### Aim of the exercise
Which lines of the entries below run from the one holding "dp.length = rs.length →" to the one holding "(PySem.List.pySetD st.1 i", inclusive? Set down exactly those lines and no others.

Stored data entries
>>>>>

lemma loop_sim (rs : List (List Int)) (P : List Int)
    (hP : ∀ i : Int, 1 ≤ i → i < (rs.length : Int) →
      PySem.List.pyGetD P i 0 = (PySem.List.bisectRight (endsOf rs) (keyS rs i) : Int) - 1) :
    ∀ (d : Nat) (a : Int), 1 ≤ a → a ≤ (rs.length : Int) → ((rs.length : Int) - a).toNat = d →
    ∀ (dp : List Int) (best : Int), dp.length = rs.length →
    (∀ k : Nat, k < rs.length → a ≤ (k : Int) → dp.getD k 0 = (profOf rs).getD k 0) →
    best = PySem.List.pyGetD dp (a - 1) 0 →
(((PySem.List.pyRange a (rs.length : Int) 1).foldl (fun (st : List Int × Int) i =>
        (PySem.List.pySetD st.1 i (max st.2 (if PySem.List.pyGetD P i 0 < 0 then PySem.List.pyGetD st.1 i 0
            else PySem.List.pyGetD st.1 (PySem.List.pyGetD P i 0) 0 + PySem.List.pyGetD st.1 i 0)),
         max st.2 (if PySem.List.pyGetD P i 0 < 0 then PySem.List.pyGetD st.1 i 0
            else PySem.List.pyGetD st.1 (PySem.List.pyGetD P i 0) 0 + PySem.List.pyGetD st.1 i 0)))
        (dp, best)).2
      = PySem.List.pyGetD ((PySem.List.pyRange a (rs.length : Int) 1).foldl (fun dp i =>
          if ((PySem.List.bisectRight (endsOf rs) (PySem.List.pyGetD (PySem.List.pyGetD rs i []) 0 0) : Int) - 1) ≥ 0 then
            PySem.List.pySetD dp i (max (PySem.List.pyGetD dp (i - 1) 0)
              (PySem.List.pyGetD dp ((PySem.List.bisectRight (endsOf rs) (PySem.List.pyGetD (PySem.List.pyGetD rs i []) 0 0) : Int) - 1) 0
                + PySem.List.pyGetD (PySem.List.pyGetD rs i []) 1 0
                - PySem.List.pyGetD (PySem.List.pyGetD rs i []) 0 0
                + PySem.List.pyGetD (PySem.List.pyGetD rs i []) 2 0))
          else
            PySem.List.pySetD dp i (max (PySem.List.pyGetD dp (i - 1) 0)
              (PySem.List.pyGetD (PySem.List.pyGetD rs i []) 1 0
                - PySem.List.pyGetD (PySem.List.pyGetD rs i []) 0 0
                + PySem.List.pyGetD (PySem.List.pyGetD rs i []) 2 0))) dp) ((rs.length : Int) - 1) 0)
    ∧ ((PySem.List.pyRange a (rs.length : Int) 1).foldl (fun dp i =>
          if ((PySem.List.bisectRight (endsOf rs) (PySem.List.pyGetD (PySem.List.pyGetD rs i []) 0 0) : Int) - 1) ≥ 0 then
            PySem.List.pySetD dp i (max (PySem.List.pyGetD dp (i - 1) 0)
              (PySem.List.pyGetD dp ((PySem.List.bisectRight (endsOf rs) (PySem.List.pyGetD (PySem.List.pyGetD rs i []) 0 0) : Int) - 1) 0
                + PySem.List.pyGetD (PySem.List.pyGetD rs i []) 1 0
                - PySem.List.pyGetD (PySem.List.pyGetD rs i []) 0 0
                + PySem.List.pyGetD (PySem.List.pyGetD rs i []) 2 0))
          else
            PySem.List.pySetD dp i (max (PySem.List.pyGetD dp (i - 1) 0)
              (PySem.List.pyGetD (PySem.List.pyGetD rs i []) 1 0
                - PySem.List.pyGetD (PySem.List.pyGetD rs i []) 0 0
                + PySem.List.pyGetD (PySem.List.pyGetD rs i []) 2 0))) dp).length = rs.length := by
  intro d
  induction d with
  | zero =>
    intro a h1a ham hd dp best hlen hinv hbest
    have ha : a = (rs.length : Int) := by omega
    rw [ha, PySem.List.pyRange_one_eq_nil le_rfl]
    exact ⟨by rw [List.foldl_nil, List.foldl_nil, hbest, ha], hlen⟩
  | succ d ih =>
    intro a h1a ham hd dp best hlen hinv hbest
    have halt : a < (rs.length : Int) := by omega
    rw [PySem.List.pyRange_one_cons halt]
    simp only [List.foldl_cons]
    -- the two step results coincide
    have hpre : PySem.List.pyGetD P a 0
        = (PySem.List.bisectRight (endsOf rs) (PySem.List.pyGetD (PySem.List.pyGetD rs a []) 0 0) : Int) - 1 :=
      hP a h1a halt
    have hprof : PySem.List.pyGetD dp a 0
        = PySem.List.pyGetD (PySem.List.pyGetD rs a []) 1 0
          - PySem.List.pyGetD (PySem.List.pyGetD rs a []) 0 0
          + PySem.List.pyGetD (PySem.List.pyGetD rs a []) 2 0 := by
      rw [profOf_get rs a (by omega) halt,
        PySem.List.pyGetD_eq_getElem dp (0 : Int) (by omega) (by omega),
        ← List.getD_eq_getElem dp 0 (by omega)]
      exact hinv a.toNat (by omega) (by omega)
    have hgain : (if PySem.List.pyGetD P a 0 < 0 then PySem.List.pyGetD dp a 0
            else PySem.List.pyGetD dp (PySem.List.pyGetD P a 0) 0 + PySem.List.pyGetD dp a 0)
        = (if ((PySem.List.bisectRight (endsOf rs) (PySem.List.pyGetD (PySem.List.pyGetD rs a []) 0 0) : Int) - 1) ≥ 0 then
            PySem.List.pyGetD dp ((PySem.List.bisectRight (endsOf rs) (PySem.List.pyGetD (PySem.List.pyGetD rs a []) 0 0) : Int) - 1) 0
              + PySem.List.pyGetD (PySem.List.pyGetD rs a []) 1 0
              - PySem.List.pyGetD (PySem.List.pyGetD rs a []) 0 0
              + PySem.List.pyGetD (PySem.List.pyGetD rs a []) 2 0
          else
            PySem.List.pyGetD (PySem.List.pyGetD rs a []) 1 0
              - PySem.List.pyGetD (PySem.List.pyGetD rs a []) 0 0
              + PySem.List.pyGetD (PySem.List.pyGetD rs a []) 2 0) := by
      rw [hpre]
      by_cases hc : ((PySem.List.bisectRight (endsOf rs) (PySem.List.pyGetD (PySem.List.pyGetD rs a []) 0 0) : Int) - 1) < 0
      · rw [if_pos hc, if_neg (by omega), hprof]
      · rw [if_neg hc, if_pos (by omega), hprof]; ring
    set v := max best (if PySem.List.pyGetD P a 0 < 0 then PySem.List.pyGetD dp a 0
            else PySem.List.pyGetD dp (PySem.List.pyGetD P a 0) 0 + PySem.List.pyGetD dp a 0) with hv
    have hvA : v = max (PySem.List.pyGetD dp (a - 1) 0)
        (if ((PySem.List.bisectRight (endsOf rs) (PySem.List.pyGetD (PySem.List.pyGetD rs a []) 0 0) : Int) - 1) ≥ 0 then
            PySem.List.pyGetD dp ((PySem.List.bisectRight (endsOf rs) (PySem.List.pyGetD (PySem.List.pyGetD rs a []) 0 0) : Int) - 1) 0
              + PySem.List.pyGetD (PySem.List.pyGetD rs a []) 1 0
              - PySem.List.pyGetD (PySem.List.pyGetD rs a []) 0 0
              + PySem.List.pyGetD (PySem.List.pyGetD rs a []) 2 0
          else
            PySem.List.pyGetD (PySem.List.pyGetD rs a []) 1 0
              - PySem.List.pyGetD (PySem.List.pyGetD rs a []) 0 0
              + PySem.List.pyGetD (PySem.List.pyGetD rs a []) 2 0) := by
      rw [hv, hbest, hgain]
    have hstepA : (if ((PySem.List.bisectRight (endsOf rs) (PySem.List.pyGetD (PySem.List.pyGetD rs a []) 0 0) : Int) - 1) ≥ 0 then
            PySem.List.pySetD dp a (max (PySem.List.pyGetD dp (a - 1) 0)
              (PySem.List.pyGetD dp ((PySem.List.bisectRight (endsOf rs) (PySem.List.pyGetD (PySem.List.pyGetD rs a []) 0 0) : Int) - 1) 0
                + PySem.List.pyGetD (PySem.List.pyGetD rs a []) 1 0
                - PySem.List.pyGetD (PySem.List.pyGetD rs a []) 0 0
                + PySem.List.pyGetD (PySem.List.pyGetD rs a []) 2 0))
          else
            PySem.List.pySetD dp a (max (PySem.List.pyGetD dp (a - 1) 0)
              (PySem.List.pyGetD (PySem.List.pyGetD rs a []) 1 0
                - PySem.List.pyGetD (PySem.List.pyGetD rs a []) 0 0
                + PySem.List.pyGetD (PySem.List.pyGetD rs a []) 2 0)))
        = PySem.List.pySetD dp a v := by
      rw [hvA]
      by_cases hc : ((PySem.List.bisectRight (endsOf rs) (PySem.List.pyGetD (PySem.List.pyGetD rs a []) 0 0) : Int) - 1) ≥ 0
      · rw [if_pos hc, if_pos hc]
      · rw [if_neg hc, if_neg hc]
    rw [hstepA]
    -- apply the induction hypothesis at a+1 with the common new state
    have e2 : ((a.toNat : Int)) = a := Int.toNat_of_nonneg (by omega)
    apply ih (a + 1) (by omega) (by omega) (by omega) (PySem.List.pySetD dp a v) v
      (by rw [PySem.List.length_pySetD]; exact hlen)
      (by
        intro k hk hak
        rw [PySem.List.pySetD_of_nonneg dp v (by omega)]
        rw [List.getD_eq_getElem _ 0 (by rw [List.length_set]; omega)]
        rw [List.getElem_set_ne (by omega)]
        rw [← List.getD_eq_getElem dp 0 (by omega)]
        exact hinv k hk (by omega))
      (by
        rw [show a + 1 - 1 = a from by omega]
        obtain ⟨b, rfl⟩ : ∃ b : Nat, a = (b : Int) := ⟨a.toNat, e2.symm⟩
        rw [PySem.List.pyGetD_pySetD_natCast dp b b v 0 (by omega)]
        simp)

<<<<<

### Answer section
    ∀ (dp : List Int) (best : Int), dp.length = rs.length →
    (∀ k : Nat, k < rs.length → a ≤ (k : Int) → dp.getD k 0 = (profOf rs).getD k 0) →
    best = PySem.List.pyGetD dp (a - 1) 0 →
(((PySem.List.pyRange a (rs.length : Int) 1).foldl (fun (st : List Int × Int) i =>
        (PySem.List.pySetD st.1 i (max st.2 (if PySem.List.pyGetD P i 0 < 0 then PySem.List.pyGetD st.1 i 0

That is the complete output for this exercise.